Sunday, October 08, 2006

Sheff, You Damn Right.

Surprising comments but Sheffield has always spoken off the cuff:

Torre, who managed the Yankees to 11 consecutive postseason appearances, has come under scrutiny for the Yankees' latest playoff loss. He benched Sheffield in Game 3 and first baseman Jason Giambi in Game 4 of the playoffs, and caused a firestorm when he demoted Rodriguez to the eighth spot in the batting order in Game 5.

"I think that affected the morale and psyche of the entire team, not just A-Rod," Sheffield said. ""I'm not making any excuses, but everyone was wondering what was going on. It made it a real weird day. You would like to be treated with a little respect, I don't care who you play for.

"We were worrying about all of that stuff, and we still had a game to play. If I'm on the other side, and all of a sudden they're putting Rodriguez eighth and putting me or Jason on the bench, you wonder what's going on.
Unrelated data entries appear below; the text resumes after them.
theorem lis_alt_eq_maxEnd (A : List (Int × Int)) : lis_alt A = maxEnd A := by
  unfold lis_alt
  rw [← Sk_one A, lisLoop_eq A A.length 1 0 le_rfl (by have := maxEnd_nonneg A; omega)
    (by have := maxEnd_le_len A; omega)]
  omega

-- ===== VERDICT (by name: the statement is the Claim_ definition above) =====
theorem lis_spec : Claim_equal_lis := by
  intro A _
  unfold Spec_lis
  rw [lis_eq_maxEnd, lis_alt_eq_maxEnd]
-- B in filter/map normal form: sorted index-query result = the in-order filtered index scan
theorem pvF (S : List Char) (c : Char) (q : Int → Bool) :
    ((((PySem.List.enumerate S).filter (fun p => p.2 == c)).map (fun p => p.1)).filter q)
      = (PySem.List.pyRange 0 (PySem.List.len S) 1).filter
          (fun j => q j && (PySem.List.pyGetD S j ' ' == c)) := by
  simp only [PySem.List.enumerate_eq_map_pyRange S ' ', List.filter_map, List.map_map,
    List.filter_filter, Function.comp, PySem.List.len_eq]
  exact List.map_id _

theorem pvB_norm (seq : String) (n : Int) :
    Caricain_alt seq n =
      ((List.range (PySem.List.slice seq.toList none (some (max n 0))).length).filter
        (fun k => pvC (PySem.List.slice seq.toList none (some (max n 0))) k)).map
        (fun k : Nat => (k : Int)) := by
  simp only [Caricain_alt]
  generalize PySem.List.slice seq.toList none (some (max n 0)) = S
  rw [List.flatMap_cons, List.flatMap_cons, List.flatMap_nil, List.append_nil,
      pvPos S 'R', pvPos S 'L', pvF, pvF]
  have hperm := pv_perm (fun j => PySem.List.pyGetD S j ' ' == 'R')
      (fun j => PySem.List.pyGetD S j ' ' == 'L')
      (fun j => decide (1 ≤ j)
        && decide (PySem.List.pyGetD S (j - 1) ' ' ∈ (['A','V','L','I','F','Y','W'] : List Char)))
      (fun a ha => by
        simp only [beq_iff_eq] at ha ⊢
        rw [ha]; decide)
      (PySem.List.pyRange 0 (PySem.List.len S) 1)
  have hpair : ((PySem.List.pyRange 0 (PySem.List.len S) 1).filter
      (fun j => (decide (1 ≤ j)
          && decide (PySem.List.pyGetD S (j - 1) ' ' ∈ (['A','V','L','I','F','Y','W'] : List Char)))
        && (PySem.List.pyGetD S j ' ' == 'R' || PySem.List.pyGetD S j ' ' == 'L'))).Pairwise
      (fun a b => (fun x => x) a < (fun x => x) b) := by
    exact (PySem.List.pairwise_lt_pyRange_one 0 (PySem.List.len S)).filter _
  have hys : (PySem.List.pyRange 0 (PySem.List.len S) 1).filter
      (fun j => (decide (1 ≤ j)
          && decide (PySem.List.pyGetD S (j - 1) ' ' ∈ (['A','V','L','I','F','Y','W'] : List Char)))
        && (PySem.List.pyGetD S j ' ' == 'R' || PySem.List.pyGetD S j ' ' == 'L'))
      = ((List.range S.length).filter (fun k => pvC S k)).map (fun k : Nat => (k : Int)) := by
    rw [PySem.List.pyRange_one 0, List.filter_map]
    simp [pvC, Function.comp_def]
  exact (PySem.List.sorted_eq_of_perm_of_pairwise_lt _ _ _ hperm hpair).trans hys

-- pvC at index 0 is false (the j >= 1 guard)
theorem pvC_zero (s : List Char) : pvC s 0 = false := by
  simp [pvC]

-- shift the B-side scan by one
theorem pv_shift (s : List Char) (m : Nat) (hm : 0 < m) :
    ((List.range m).filter (fun k => pvC s k)).map (fun k : Nat => (k : Int))
      = ((List.range (m - 1)).filter (fun k => pvC s (k + 1))).map
          (fun k : Nat => ((k : Int) + 1)) := by
  obtain ⟨m', rfl⟩ : ∃ m', m = m' + 1 := ⟨m - 1, by omega⟩
  rw [List.range_succ_eq_map, List.filter_cons, pvC_zero]
  simp only [Nat.add_sub_cancel, Bool.false_eq_true, if_false]
  rw [List.filter_map, List.map_map]
  simp [Function.comp_def, Nat.succ_eq_add_one]

-- the two per-index tests agree at an in-range pair index
theorem pv_pred_eq (L : List Char) (m k : Nat) (hm : m ≤ L.length) (hk : k + 1 < m) :
    pvC (L.take m) (k + 1) = (pvT1 L k && pvT2 L k) := by
  have hkL : k < L.length := by omega
  have hk1L : k + 1 < L.length := by omega
  have hkt : k < (L.take m).length := by rw [List.length_take]; omega
  have hk1t : k + 1 < (L.take m).length := by rw [List.length_take]; omega
  have hc1 : ((k + 1 : Nat) : Int) - 1 = ((k : Nat) : Int) := by push_cast; ring
  have hp0 : PySem.List.pyGetD (L.take m) ((k : Nat) : Int) ' ' = L[k] := by
    rw [PySem.List.pyGetD_natCast, List.getD_eq_getElem _ _ hkt, List.getElem_take]
  have hp1 : PySem.List.pyGetD (L.take m) ((k + 1 : Nat) : Int) ' ' = L[k+1] := by
    rw [PySem.List.pyGetD_natCast, List.getD_eq_getElem _ _ hk1t, List.getElem_take]
  have hq0 : PySem.List.pyGetD L ((k : Nat) : Int) ' ' = L[k] := by
    rw [PySem.List.pyGetD_natCast]; exact List.getD_eq_getElem _ _ hkL
  have hq1 : PySem.List.pyGetD L (((k : Nat) : Int) + 1) ' ' = L[k+1] := by
    have hc : ((k : Nat) : Int) + 1 = ((k + 1 : Nat) : Int) := by push_cast; ring
    rw [hc, PySem.List.pyGetD_natCast]; exact List.getD_eq_getElem _ _ hk1L
  unfold pvC pvT1 pvT2
  rw [hc1, hp0, hp1, hq0, hq1]
  rw [Bool.eq_iff_iff]
  simp only [Bool.and_eq_true, Bool.or_eq_true, beq_iff_eq, decide_eq_true_eq,
    List.mem_cons, List.not_mem_nil, or_false, Nat.cast_add, Nat.cast_one]
  constructor
  · rintro ⟨⟨-, h1⟩, h2⟩; tauto
  · rintro ⟨h1, h2⟩
    refine ⟨⟨by omega, ?_⟩, ?_⟩ <;> tauto

-- ===== VERDICT (by name: the statement is the Claim_ definition above) =====
theorem Caricain_spec : Claim_equal_Caricain := by
  intro seq n _ hpre
  unfold Spec_Caricain
  rw [pvB_norm]
  by_cases hn : n ≤ 0
  · have hA : Caricain seq n = [] := by
      unfold Caricain
      rw [PySem.List.pyRange_one_eq_nil (by omega)]
      rfl
    have hmax : max n 0 = 0 := by omega
    rw [hA, hmax, PySem.List.slice_to seq.toList (by omega : (0:Int) ≤ 0)]
    simp
  · have hn' : 0 < n := by omega
    rw [pvA_norm seq n hn']
    have hmax : max n 0 = n := by omega
    rw [hmax]
    rcases hpre with hle | ⟨heq, hlastp⟩
    · -- seq_len ≤ len(seq): both scan positions 1 .. seq_len-1 of the same prefix
      have hs : PySem.List.slice seq.toList none (some n) = seq.toList.take n.toNat :=
        PySem.List.slice_to seq.toList (by omega)
      have hlen : (seq.toList.take n.toNat).length = n.toNat := by
        rw [List.length_take]; omega
      rw [hs, hlen, pv_shift _ _ (by omega)]
      apply congrArg
      apply List.filter_congr
      intro k hk
      exact (pv_pred_eq seq.toList n.toNat k (by omega)
        (by have := List.mem_range.mp hk; omega)).symm
    · -- seq_len = len(seq)+1 and the last residue is outside the P1 set:
      -- A also tests the pair starting at the last residue, but its first test fails there
      have hs : PySem.List.slice seq.toList none (some n) = seq.toList := by
        rw [PySem.List.slice_to seq.toList (by omega)]
        exact List.take_of_length_le (by omega)
      rw [hs]
      rcases Nat.eq_zero_or_pos seq.toList.length with h0 | hpos
      · have hnil : seq.toList = [] := List.eq_nil_of_length_eq_zero h0
        have hone : n.toNat - 1 = 0 := by omega
        rw [hone, hnil]
        simp
      · rw [pv_shift _ _ hpos]
        have hmm : n.toNat - 1 = (seq.toList.length - 1) + 1 := by omega
        -- the last residue fails A's first test
        have hlt : seq.toList.length - 1 < seq.toList.length := by omega
        have hgl : seq.toList.getLast? = some (seq.toList[seq.toList.length - 1]'hlt) := by
          rw [List.getLast?_eq_getElem?, List.getElem?_eq_getElem hlt]
        rw [hgl, Option.all_some, decide_eq_true_eq] at hlastp
        have hne := hlastp
        simp only [List.mem_cons, List.not_mem_nil, or_false, not_or] at hne
        obtain ⟨a1, a2, a3, a4, a5, a6, a7⟩ := hne
        have hp1 : PySem.List.pyGetD seq.toList ((seq.toList.length - 1 : Nat) : Int) ' '
            = seq.toList[seq.toList.length - 1]'hlt := by
          rw [PySem.List.pyGetD_natCast]
          exact List.getD_eq_getElem _ _ hlt
        have hT1 : pvT1 seq.toList (seq.toList.length - 1) = false := by
          unfold pvT1
          rw [hp1]
          simp only [Bool.or_eq_false_iff, beq_eq_false_iff_ne, ne_eq]
          exact ⟨⟨⟨⟨⟨⟨a1, a2⟩, a3⟩, a4⟩, a5⟩, a6⟩, a7⟩
        have hfail : (pvT1 seq.toList (seq.toList.length - 1)
            && pvT2 seq.toList (seq.toList.length - 1)) = false := by
          rw [hT1]; rfl
        rw [hmm, List.range_succ, List.filter_append,
            pv_filter_singleton_false (P := fun k => pvT1 seq.toList k && pvT2 seq.toList k)
              (a := seq.toList.length - 1) hfail, List.append_nil]
        apply congrArg
        apply List.filter_congr
        intro k hk
        have hk' : k < seq.toList.length - 1 := List.mem_range.mp hk
        have := (pv_pred_eq seq.toList seq.toList.length k (le_refl _) (by omega)).symm
        rwa [List.take_length] at this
Those guys [the Tigers] were asking me about it. I think it boosted their morale. It gave them confidence they didn't have.

"[Tigers manager] Jim Leyland took advantage of that. He can make you believe anything. He can put a fire under your belt like you never had before in your life.

"Not to make excuses, but we didn't have that."

posted by Mr. Faded Glory @ 9:13 PM   6 comments







6 Comments:

At 10/08/2006 11:11 PM, Blogger lupe! said...

hell to the yes

 
At 10/09/2006 5:46 AM, Blogger Mike said...

Sheffield is a jackass. He's lucky he was playing at all. The team got to the post season with Melky, Phillips and Bernie. By Playing Sheffield and Matsui, Torre changed the dynamic of the team. He did not play the team that won.

 
At 10/09/2006 7:47 AM, Blogger Karen said...

Not to defend Torre here because it is probably time for a change, but Shef, everyone on this team is getting compensated enough to the point where I'd expect them to "put a fire" under themselves. I'm sure it sucks to have the lineup messed with to the point of confusion, but take it upon yourself to move beyond that -- you're an adult, not a Little Leaguer. Not that Shef could while being benched, but the other guys were swinging at anything that moved and early in counts, not making the pitchers work. THAT's why they didn't score any runs.

Then again maybe they were winning all season in spite of Torre? I don't know.

 
At 10/09/2006 11:04 AM, Blogger Mr. Faded Glory said...

I don't blame Torre for the fact that they lost the series.

I blame him for the way in which they lost - flat, uncaring, joking, and the matter of insulting your best player. Who moves a guy from 6th to 4th to 8th in three games? Who benches Sheffield against a lefty one night and Giambi against a righty te next? What the hell?

 
At 10/09/2006 3:12 PM, Blogger susan said...

First, Giambi asked for a cortisone shot in his shoulder which precluded him playing in game 4 (he pawned his absence off on Torre). 2nd, for that delicate flower Sheffield, in game 7 of the 2003 ALCS, the Yankees on the verge of elimination v the Red Sox, Giambi was moved from #3 to #7 in the lineup and he hit 2 homeruns that day.
The Yankees went to the World Series partly because of that. Why would you give the biggest mercenary head case who's only interested in a contract for himself, who came in at the last minute and disrupted the team, and for whom every one on the team bent over backwards, the time of day? 'Off the cuff?' Yes, and always wrong. It's none of his business what happens with another player who also had everyone twisted in knots trying to make his sorry self happy.

 
At 10/09/2006 4:50 PM, Blogger Mr. Faded Glory said...

Giambi was "100% ready to play" on Saturday.

Sheffield was healthy on Friday.

If Torre gets accolades and lauded for some moves, such as moving Giambi to 7th as you mention - and declared a "genius" - most notably for "pushing the right buttons" in the 90's postseason by benching Wade Boggs and Tino Martinez at different times to play Charlie Hayes and Cecil Fielder, then he also must shoulder the responsibility that moving Rodriguez was not successful.

We can't have it both ways that he's a genius when it works and when it doesn't it's not his fault.